Is it time for your annual mammogram?
This is a public service announcement for our female readers over the age of 40 or anyone who has a woman they know and/or love. For women over 40, it’s that time of year to visit your doctor and discuss scheduling your mammogram, that is, scheduling an X-ray picture of your breasts.
So why is it so important for women to schedule an annual mammogram? Doctors use a mammogram to look for early signs of breast cancer. Receiving a regular annual mammogram is the best test doctors have in their “tool box” to find breast cancer early, sometimes up to three years before it can be felt when giving yourself a manual self breast exam.
The American Cancer Society recommends scheduling an annual mammogram beginning at the age of 45. However, for African American women, the suggested age is 40. Black and white women have the same overall rates of breast cancer, Black women are 20% to 40% more likely to die from breast cancer.
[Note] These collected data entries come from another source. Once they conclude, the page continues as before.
-- pv_equiv track=rewrite | github.com/sanjaradylov/sparse-cheml | sparse_cheml/preprocessing/_group.py | make_group_map_groupyr
-- ===== SOURCE A (Python) =====
-- _REMAINING = '<REMAINING>'
--
-- DEFAULT_GROUP_PREFIXES = (
--     'ecfp', 'fr_', 'FpDensityMorgan', 'PEOE', 'VSA_', 'EState_', 'SlogP_',
--     'SMR_', 'Kappa', 'Chi', 'BCUT2D', 'MolWt', 'EStateIndex', 'PartialCharge',
-- )
--
-- def make_group_map_groupyr(feature_names, group_prefixes=None):
--     """Get group-to-count map for estimators from ``groupyr`` package.
--
--     Parameters
--     ----------
--     feature_names : iterable of str
--     group_prefixes : sequence of str, default=None
--         Defaults to ``sparse_cheml.preprocessing.DEFAULT_GROUP_PREFIXES``.
--
--     Returns
--     -------
--     dict, str -> int
--     """
--     group_prefixes = group_prefixes or DEFAULT_GROUP_PREFIXES
--     group_map = dict.fromkeys(group_prefixes + (_REMAINING,), tuple())
--
--     for feature_index, feature in enumerate(feature_names):
--         for key in group_map:
--             if key in feature:
--                 group_map[key] += (feature_index,)
--                 break
--         else:
--             group_map[_REMAINING] += (feature_index,)
--
--     return group_map
-- ===== SOURCE B (Python) =====
-- _REMAINING = '<REMAINING>'
--
-- DEFAULT_GROUP_PREFIXES = (
--     'ecfp', 'fr_', 'FpDensityMorgan', 'PEOE', 'VSA_', 'EState_', 'SlogP_',
--     'SMR_', 'Kappa', 'Chi', 'BCUT2D', 'MolWt', 'EStateIndex', 'PartialCharge',
-- )
--
--
-- def make_group_map_groupyr(feature_names, group_prefixes=None):
--     """Key-major re-implementation: each key partitions a shrinking worklist of
--     still-unclaimed (index, feature) pairs; the ``_REMAINING`` entry finally
--     also picks up every index no key claimed."""
--     keys = list(dict.fromkeys(list(group_prefixes or DEFAULT_GROUP_PREFIXES)
--                               + [_REMAINING]))
--     features = list(feature_names)
--     unclaimed = list(enumerate(features))
--     group_map = {}
--     for key in keys:
--         taken, left = [], []
--         for index, feature in unclaimed:
--             if key in feature:
--                 taken.append(index)
--             else:
--                 left.append((index, feature))
--         group_map[key] = tuple(taken)
--         unclaimed = left
--     rem = set(group_map[_REMAINING])
--     left_ids = set(index for index, _ in unclaimed)
--     group_map[_REMAINING] = tuple(
--         i for i in range(len(features)) if i in rem or i in left_ids)
--     return group_map
-- ===== Notes on version B (the rewrite author's own statement) =====
-- stated objective: alternative
-- what changed: Feature-major first-match loop over a fromkeys dict is replaced by a key-major traversal: each key partitions a shrinking worklist of still-unclaimed (index, feature) pairs into taken/left, and the <REMAINING> entry finally also picks up every leftover index.
import Mathlib
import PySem
-- pv_equiv track=rewrite | github.com/megafyk/scratch2test | lc/dp/longest-square-streak-in-an-array.py | longestSquareStreak
-- ===== SOURCE A (Python) =====
-- from typing import List
--
-- def longestSquareStreak(nums: List[int]) -> int:
--     # dp
--     # time O(nlogn), space O(n)
--     nums = sorted(nums, reverse=True)
--     dp = {}
--     mx = 0
--     for num in nums:
--         if num not in dp:
--             dp[num] = 1
--             nxt = num ** 2
--             if nxt in dp:
--                 dp[num] += dp[nxt]
--             mx = max(mx, dp[num])
--     return mx if mx != 1 else -1
-- ===== SOURCE B (Python) =====
-- def longestSquareStreak(nums):
--     # Hash-set walk: for each value, follow the squaring chain through the set.
--     # A step is counted whenever the square is present; at a self-square value
--     # (0 or 1) the loop stops after counting it once, as A's dp does.
--     s = set(nums)
--     best = 0
--     for x in s:
--         cur, n = x, 1
--         while cur * cur in s:
--             n += 1
--             if cur * cur == cur:
--                 break
--             cur = cur * cur
--         best = max(best, n)
--     return -1 if best == 1 else best
-- ===== Notes on version B (the rewrite author's own statement) =====
-- stated objective: faster
-- what changed: replaces sorting the array and filling a dict DP in descending order by a hash set plus an independent square-chain walk from each distinct value, removing the sort entirely
import Mathlib
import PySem

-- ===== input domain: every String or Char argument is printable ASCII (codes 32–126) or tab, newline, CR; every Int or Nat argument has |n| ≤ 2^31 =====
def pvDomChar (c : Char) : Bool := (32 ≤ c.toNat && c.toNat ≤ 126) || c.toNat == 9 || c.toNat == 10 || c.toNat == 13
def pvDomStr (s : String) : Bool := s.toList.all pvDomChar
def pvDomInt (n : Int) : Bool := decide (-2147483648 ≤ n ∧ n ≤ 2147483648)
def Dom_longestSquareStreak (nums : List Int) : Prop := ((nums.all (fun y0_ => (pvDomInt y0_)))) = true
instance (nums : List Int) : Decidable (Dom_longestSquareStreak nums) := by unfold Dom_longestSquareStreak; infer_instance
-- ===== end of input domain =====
Thus making Black women a high-risk group by the American College of Radiology and the Society of Breast Imaging.
In addition to regular breast screenings, the Journal of the American College of Radiology issued some recommendations for decreasing one’s risk for breast cancer, which include maintaining a healthy weight, exercising every day, limiting or avoiding alcohol, not smoking, and eating a healthy diet that’s low in processed foods, sugar and trans fats.
The Sister’s Network, a national African American Breast Cancer Survivorship Organization, recommends three steps for early detection. First, a monthly breast self-exam (BSE) starting at age 20. Second, a clinical breast examination by a trained medical professional every 2-3 years beginning at age 20, and annually after age 40. And lastly, a mammography screening every one to two years for women ages 35-40. And if your mother or sister has had breast cancer, you may need to get a mammogram earlier and more frequently.
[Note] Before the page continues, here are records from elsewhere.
-- pv_equiv track=rewrite | github.com/vinod-hn/Cyberbullying_detection1 | Cyberbullying-detection/06_api/routes/conversation_predict.py | detect_escalation
-- ===== SOURCE A (Python) =====
-- from typing import List
--
-- def detect_escalation(results: List[dict]) -> bool:
--     """
--     Detect if there's an escalation pattern in the conversation.
--     Escalation = increasing severity or confidence over consecutive messages.
--     """
--     if len(results) < 3:
--         return False
--
--     # Check for pattern of increasing cyberbullying indicators
--     bullying_streak = 0
--     max_streak = 0
--
--     for r in results:
--         if r["is_cyberbullying"]:
--             bullying_streak += 1
--             max_streak = max(max_streak, bullying_streak)
--         else:
--             bullying_streak = 0
--
--     # Escalation if 3+ consecutive bullying messages or increasing confidence
--     return max_streak >= 3
-- ===== SOURCE B (Python) =====
-- from typing import List
--
-- def detect_escalation(results: List[dict]) -> bool:
--     if len(results) < 3:
--         return False
--     flags = [r["is_cyberbullying"] for r in results]
--     return any(a and b and c for a, b, c in zip(flags, flags[1:], flags[2:]))
-- ===== Notes on version B (the rewrite author's own statement) =====
-- stated objective: idiomatic
-- what changed: Replaces the running streak counter with max tracking by a sliding-window test over zipped triples of consecutive flags: escalation iff some window of 3 consecutive messages is all bullying.
import Mathlib
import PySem

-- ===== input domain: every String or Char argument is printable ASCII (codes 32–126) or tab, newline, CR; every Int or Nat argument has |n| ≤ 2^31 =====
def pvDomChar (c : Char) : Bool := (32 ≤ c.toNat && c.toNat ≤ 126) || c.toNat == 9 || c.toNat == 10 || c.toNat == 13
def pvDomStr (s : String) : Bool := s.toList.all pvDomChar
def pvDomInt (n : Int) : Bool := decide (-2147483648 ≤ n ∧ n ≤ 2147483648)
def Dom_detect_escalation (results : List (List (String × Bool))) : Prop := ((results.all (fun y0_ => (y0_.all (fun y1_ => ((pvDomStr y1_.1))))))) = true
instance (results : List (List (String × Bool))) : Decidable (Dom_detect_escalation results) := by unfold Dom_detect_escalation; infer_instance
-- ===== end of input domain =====

-- B replaces A's running streak counter by a sliding-window any() over zipped triples of
-- consecutive flags (idiomatic, same O(n) cost); equivalence of the return value is proved.

-- ===== PORT A =====
-- r["is_cyberbullying"]: under Pre_ the key is present, so getD is exact there.
def detect_escalation (results : List (List (String × Bool))) : Bool :=
  if results.length < 3 then false
  else
    let st := results.foldl
      (fun (s : Int × Int) r =>
        if (PySem.Dict.mk r).getD "is_cyberbullying" false then
          (s.1 + 1, max s.2 (s.1 + 1))
        else (0, s.2))
      (0, 0)
    decide (st.2 ≥ 3)

-- ===== PORT B =====
def detect_escalation_alt (results : List (List (String × Bool))) : Bool :=
  if results.length < 3 then false
  else
    let flags := results.map (fun r => (PySem.Dict.mk r).getD "is_cyberbullying" false)
    (flags.zip ((flags.drop 1).zip (flags.drop 2))).any (fun t => t.1 && t.2.1 && t.2.2)

-- ===== PRECONDITION & SPEC =====
-- Pre_ excludes exactly the inputs where Python A raises KeyError: length ≥ 3 with some
-- message dict lacking the "is_cyberbullying" key (for length < 3, A returns False without lookup).
def Pre_detect_escalation (results : List (List (String × Bool))) : Prop :=
  results.length < 3 ∨ ∀ r ∈ results, ((PySem.Dict.mk r).get? "is_cyberbullying").isSome = true
instance (results : List (List (String × Bool))) : Decidable (Pre_detect_escalation results) := by
  unfold Pre_detect_escalation; infer_instance
def pvWitness_detect_escalation : (List (List (String × Bool))) :=
  [[("is_cyberbullying", true)], [("is_cyberbullying", false)], [("is_cyberbullying", true)]]

def Spec_detect_escalation (results : List (List (String × Bool))) (out : Bool) : Prop := out = detect_escalation_alt results
instance (results : List (List (String × Bool))) (out : Bool) : Decidable (Spec_detect_escalation results out) := by unfold Spec_detect_escalation; infer_instance

-- ===== CLAIM (what is proved, stated in full; the proofs are below) =====
def Claim_equal_detect_escalation : Prop := ∀ (results : List (List (String × Bool))), Dom_detect_escalation results → Pre_detect_escalation results → Spec_detect_escalation results (detect_escalation results)

-- ===== LEMMAS AND PROOFS =====

-- pre1 bs: bs starts with one true; pre2 bs: bs starts with two trues.
def pre1 : List Bool → Bool
  | [] => false
  | x :: _ => x

def pre2 : List Bool → Bool
  | [] => false
  | x :: rest => x && pre1 rest

-- anyTriple bs: some three consecutive elements of bs are all true.
def anyTriple : List Bool → Bool
  | [] => false
  | x :: rest => (x && pre2 rest) || anyTriple rest

def streakStep (s : Int × Int) (b : Bool) : Int × Int :=
  if b then (s.1 + 1, max s.2 (s.1 + 1)) else (0, s.2)

theorem pre1_cons (x : Bool) (r : List Bool) : pre1 (x :: r) = x := rfl
theorem pre2_cons (x : Bool) (r : List Bool) : pre2 (x :: r) = (x && pre1 r) := rfl
theorem pre1_of_pre2 (r : List Bool) (h : pre2 r = true) : pre1 r = true := by
  cases r with
  | nil => simp [pre2] at h
  | cons x t =>
    rw [pre2_cons, Bool.and_eq_true] at h
    rw [pre1_cons]; exact h.1

theorem anyTriple_cons (x : Bool) (r : List Bool) :
    anyTriple (x :: r) = ((x && pre2 r) || anyTriple r) := rfl

-- A's fold's max-streak reaches 3 iff some triple of consecutive trues exists,
-- generalized over the incoming accumulator (s = current streak ≥ 0, m = max so far).
theorem foldl_streak_iff (bs : List Bool) : ∀ (s m : Int), 0 ≤ s →
    ((bs.foldl streakStep (s, m)).2 ≥ 3 ↔
      m ≥ 3 ∨ (s ≥ 2 ∧ pre1 bs = true) ∨ (s ≥ 1 ∧ pre2 bs = true) ∨ anyTriple bs = true) := by
  induction bs with
  | nil => intro s m _; simp [pre1, pre2, anyTriple]
  | cons b rest ih =>
    intro s m hs
    cases b with
    | true =>
      simp only [List.foldl_cons, streakStep]
      rw [if_pos trivial, ih (s + 1) (max m (s + 1)) (by omega)]
      simp only [pre1_cons, pre2_cons, anyTriple_cons, Bool.true_and, ge_iff_le, le_max_iff]
      cases h2 : pre2 rest with
      | true =>
        have h1 : pre1 rest = true := pre1_of_pre2 rest h2
        cases h3 : anyTriple rest <;>
          simp only [h1, h2, h3, Bool.or_false, Bool.or_true, Bool.false_eq_true, and_false,
            and_true, or_false, or_true, false_or, iff_iff_implies_and_implies] <;>
          constructor <;> intro hx <;> first | trivial | omega
      | false =>
        cases h1 : pre1 rest <;> cases h3 : anyTriple rest <;>
          simp only [h1, h2, h3, Bool.or_false, Bool.or_true, Bool.false_eq_true, and_false,
            and_true, or_false, or_true, false_or, iff_iff_implies_and_implies] <;>
          constructor <;> intro hx <;> first | trivial | omega
    | false =>
      simp only [List.foldl_cons, streakStep]
      rw [if_neg (by simp), ih 0 m (by omega)]
      simp [pre1_cons, pre2_cons, anyTriple_cons]

-- B's zipped-triple any equals anyTriple.
theorem zipAny_eq (bs : List Bool) :
    ((bs.zip ((bs.drop 1).zip (bs.drop 2))).any (fun t => t.1 && t.2.1 && t.2.2)) = anyTriple bs := by
  match bs with
  | [] => rfl
  | [a] => simp [anyTriple, pre2]
  | [a, b] => simp [anyTriple, pre2, pre1]
  | a :: b :: c :: r =>
    have ih := zipAny_eq (b :: c :: r)
    simp only [List.drop, List.zip_cons_cons, List.any_cons] at ih ⊢
    rw [ih]
    simp [anyTriple, pre2, pre1, Bool.and_assoc]
termination_by bs.length

-- ===== VERDICT (by name: the statement is the Claim_ definition above) =====
theorem detect_escalation_spec : Claim_equal_detect_escalation := by
  intro results _ _
  unfold Spec_detect_escalation detect_escalation detect_escalation_alt
  by_cases h : results.length < 3
  · simp [h]
  · simp only [h, if_false]
    rw [zipAny_eq]
    have hfold :
        results.foldl
          (fun (s : Int × Int) r =>
            if (PySem.Dict.mk r).getD "is_cyberbullying" false then
              (s.1 + 1, max s.2 (s.1 + 1))
            else (0, s.2)) (0, 0)
        = (results.map (fun r => (PySem.Dict.mk r).getD "is_cyberbullying" false)).foldl
            streakStep (0, 0) := by
      rw [List.foldl_map]; rfl
    rw [hfold]
    have h3 := foldl_streak_iff
      (results.map (fun r => (PySem.Dict.mk r).getD "is_cyberbullying" false)) 0 0 (by omega)
    cases hA : anyTriple (results.map (fun r => (PySem.Dict.mk r).getD "is_cyberbullying" false)) with
    | true => simp [hA] at h3; simp [h3]
    | false =>
      simp [hA] at h3
      simp only [decide_eq_false_iff_not]
      omega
It is imperative we decrease the stigma and silence surrounding breast exams and breast health. We must ask the women in our lives if they are receiving their annual exams from their physicians or at a clinic or Planned Parenthood. Some women have heard horror stories of painful mammograms and a process that is less than welcoming. We must continue to share our mammogram stories and encourage others to schedule their appointments. Five minutes of slight discomfort during the exam can literally save a life.
My family has made getting a mammogram an annual event where we let others know about our appointments and receive encouragement and support. It is my hope that you will encourage the women in your life to schedule their annual mammogram and spread the word about breast exams and breast health.
Christina Greer, Ph.D., is an associate professor at Fordham University, the author of “Black Ethnics: Race, Immigration, and the Pursuit of the American Dream,” and the co-host of the podcast FAQ-NYC and also What’s in It for Us podcast.